* What the task requires *
Select every line below containing the word "alternative".

Dataset items:
Content starts
-- pv_equiv track=rewrite | github.com/itaigat/pycharner | models/HMM.py | create_obs_list
-- ===== SOURCE A (Python) =====
-- def create_obs_list(
--                     characters,
--                     history_len):
--     """
--     :param characters: list of characters
--     :param history_len: length of history used characters
--     :return: observation list ready for viterbi
--     """
--     observations = []
--     history_obs = '_' * history_len
--     # observations.append(history_obs)
--     for i in range(len(characters)):
--         curr_char = characters[i]
--
--         if curr_char == '\n':
--             # means new document
--             history_obs = '_' * history_len
--             observations.append(history_obs)
--             continue
--
--         curr_obs = history_obs[1:] + curr_char
--         observations.append(curr_obs)
--         history_obs = curr_obs
--
--     return observations
-- ===== SOURCE B (Python) =====
-- def create_obs_list(characters, history_len):
--     """Split the input into newline-separated documents, emit each document's
--     running-history scan, and join the pieces with the blank observation."""
--     pad = '_' * history_len
--     docs = []
--     cur = []
--     for c in characters:
--         if c == '\n':
--             docs.append(cur)
--             cur = []
--         else:
--             cur.append(c)
--     docs.append(cur)
--     out = _scan_doc(docs[0], pad)
--     for doc in docs[1:]:
--         out.append(pad)
--         out += _scan_doc(doc, pad)
--     return out
--
--
-- def _scan_doc(doc, h):
--     obs = []
--     for c in doc:
--         h = h[1:] + c
--         obs.append(h)
--     return obs
-- ===== Notes on version B (the rewrite author's own statement) =====
-- stated objective: alternative
-- what changed: Replaces A's single pass with a resettable history accumulator by a split-then-scan decomposition: the input is first split into newline-separated documents, each document is scanned independently from the blank history, and the pieces are joined with the blank observation.
import Mathlib
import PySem

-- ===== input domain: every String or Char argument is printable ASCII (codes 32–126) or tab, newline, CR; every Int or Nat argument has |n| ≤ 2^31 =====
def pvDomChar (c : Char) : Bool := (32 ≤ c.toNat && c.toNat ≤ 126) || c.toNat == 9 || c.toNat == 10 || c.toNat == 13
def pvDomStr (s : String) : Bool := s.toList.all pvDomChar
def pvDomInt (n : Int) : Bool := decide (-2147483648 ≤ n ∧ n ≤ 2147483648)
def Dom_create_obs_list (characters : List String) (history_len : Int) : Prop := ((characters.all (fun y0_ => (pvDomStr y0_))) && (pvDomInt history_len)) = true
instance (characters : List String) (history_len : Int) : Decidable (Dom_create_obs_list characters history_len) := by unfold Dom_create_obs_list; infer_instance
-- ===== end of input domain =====

-- B splits the input into newline-separated documents, scans each independently, and joins with the blank observation (alternative decomposition; same cost).

-- ===== PORT A =====
def create_obs_list (characters : List String) (history_len : Int) : List String :=
  let pad := String.ofList (List.replicate history_len.toNat '_')
  (characters.foldl (fun (st : List String × String) curr_char =>
      if curr_char = "\n" then (st.1 ++ [pad], pad)
      else
        let curr_obs := String.ofList (st.2.toList.drop 1) ++ curr_char  -- h[1:] + c; '_' * n below is replicate n.toNat (negative n gives '')
        (st.1 ++ [curr_obs], curr_obs)) ([], pad)).1

-- ===== PORT B =====
-- _scan_doc(doc, h): running-history scan of one document
def scanDocB (doc : List String) (h : String) : List String :=
  (doc.foldl (fun (st : List String × String) c =>
      let o := String.ofList (st.2.toList.drop 1) ++ c  -- h[1:] + c
      (st.1 ++ [o], o)) ([], h)).1

def create_obs_list_alt (characters : List String) (history_len : Int) : List String :=
  let pad := String.ofList (List.replicate history_len.toNat '_')
  let st := characters.foldl (fun (st : List (List String) × List String) c =>
      if c = "\n" then (st.1 ++ [st.2], []) else (st.1, st.2 ++ [c])) ([], [])
  let docs := st.1 ++ [st.2]
  (docs.tail).foldl (fun out doc => out ++ [pad] ++ scanDocB doc pad)
    (scanDocB (docs.headD []) pad)

-- ===== PRECONDITION & SPEC =====
def Spec_create_obs_list (characters : List String) (history_len : Int) (out : List String) : Prop := out = create_obs_list_alt characters history_len
instance (characters : List String) (history_len : Int) (out : List String) : Decidable (Spec_create_obs_list characters history_len out) := by unfold Spec_create_obs_list; infer_instance

-- ===== CLAIM (what is proved, stated in full; the proofs are below) =====
def Claim_equal_create_obs_list : Prop := ∀ (characters : List String) (history_len : Int), Dom_create_obs_list characters history_len → Spec_create_obs_list characters history_len (create_obs_list characters history_len)

-- ===== LEMMAS AND PROOFS =====

-- proof-only recursive characterisations
def splitRec : List String → List (List String)
  | [] => [[]]
  | c :: cs =>
    if c = "\n" then [] :: splitRec cs
    else
      match splitRec cs with
      | [] => [[c]]
      | d :: ds => (c :: d) :: ds

def scanRec (h : String) : List String → List String
  | [] => []
  | c :: cs =>
    let o := String.ofList (h.toList.drop 1) ++ c
    o :: scanRec o cs

lemma splitRec_ne_nil (cs : List String) : splitRec cs ≠ [] := by
  cases cs with
  | nil => simp [splitRec]
  | cons c cs =>
    simp only [splitRec]
    split
    · simp
    · cases splitRec cs <;> simp

-- A's fold equals: scan of the first document from the current history, then, for each later document, pad followed by its scan from pad
lemma A_fold_char (pad : String) : ∀ (cs : List String) (acc : List String) (h : String),
    (cs.foldl (fun (st : List String × String) curr_char =>
      if curr_char = "\n" then (st.1 ++ [pad], pad)
      else
        let curr_obs := String.ofList (st.2.toList.drop 1) ++ curr_char  -- h[1:] + c; '_' * n below is replicate n.toNat (negative n gives '')
        (st.1 ++ [curr_obs], curr_obs)) (acc, h)).1
    = acc ++ scanRec h ((splitRec cs).headD [])
        ++ ((splitRec cs).tail).flatMap (fun q => pad :: scanRec pad q) := by
  intro cs
  induction cs with
  | nil => intro acc h; simp [splitRec, scanRec]
  | cons c cs ih =>
    intro acc h
    by_cases hc : c = "\n"
    · have hne := splitRec_ne_nil cs
      simp only [List.foldl_cons, hc, ih, splitRec]
      cases hsp : splitRec cs with
      | nil => exact absurd hsp hne
      | cons d ds => simp [scanRec]
    · simp only [List.foldl_cons, ih, splitRec, if_neg hc]
      have hne := splitRec_ne_nil cs
      cases hsp : splitRec cs with
      | nil => exact absurd hsp hne
      | cons d ds => simp [scanRec]

-- B's split fold equals splitRec (with the accumulated docs and current partial document generalized)
lemma B_split_char : ∀ (cs : List String) (docs : List (List String)) (cur : List String),
    (let st := cs.foldl (fun (st : List (List String) × List String) c =>
        if c = "\n" then (st.1 ++ [st.2], []) else (st.1, st.2 ++ [c])) (docs, cur)
     st.1 ++ [st.2])
    = docs ++ (cur ++ (splitRec cs).headD []) :: (splitRec cs).tail := by
  intro cs
  induction cs with
  | nil => intro docs cur; simp [splitRec]
  | cons c cs ih =>
    intro docs cur
    have hne := splitRec_ne_nil cs
    by_cases hc : c = "\n"
    · simp only [List.foldl_cons, hc, ih, splitRec]
      cases hsp : splitRec cs with
      | nil => exact absurd hsp hne
      | cons d ds => simp
    · simp only [List.foldl_cons, ih, splitRec, if_neg hc]
      cases hsp : splitRec cs with
      | nil => exact absurd hsp hne
      | cons d ds => simp

-- B's scan fold equals scanRec
lemma B_scan_char : ∀ (doc : List String) (obs : List String) (h : String),
    (doc.foldl (fun (st : List String × String) c =>
      let o := String.ofList (st.2.toList.drop 1) ++ c  -- h[1:] + c
      (st.1 ++ [o], o)) (obs, h)).1 = obs ++ scanRec h doc := by
  intro doc
  induction doc with
  | nil => intro obs h; simp [scanRec]
  | cons c cs ih =>
    intro obs h
    simp only [List.foldl_cons]
    rw [ih]
    simp [scanRec]

lemma scanDocB_eq (doc : List String) (h : String) : scanDocB doc h = scanRec h doc := by
  simpa [scanDocB] using B_scan_char doc [] h

-- B's join fold flattens to a flatMap
lemma B_join_char (pad : String) : ∀ (ds : List (List String)) (init : List String),
    ds.foldl (fun out doc => out ++ [pad] ++ scanDocB doc pad) init
    = init ++ ds.flatMap (fun q => pad :: scanRec pad q) := by
  intro ds
  induction ds with
  | nil => intro init; simp
  | cons d ds ih => intro init; rw [List.foldl_cons, ih]; simp [scanDocB_eq, List.flatMap_def]

-- ===== VERDICT (by name: the statement is the Claim_ definition above) =====
theorem create_obs_list_spec : Claim_equal_create_obs_list := by
  intro characters history_len _
  show _ = _
  have hne := splitRec_ne_nil characters
  simp only [create_obs_list, create_obs_list_alt, A_fold_char, B_split_char,
    List.nil_append, B_join_char]
  simp only [scanDocB_eq]
  cases hsp : splitRec characters with
  | nil => exact absurd hsp hne
  | cons d ds => simp [List.flatMap_def]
Content ends
* Result for this task *
-- stated objective: alternative
-- B splits the input into newline-separated documents, scans each independently, and joins with the blank observation (alternative decomposition; same cost).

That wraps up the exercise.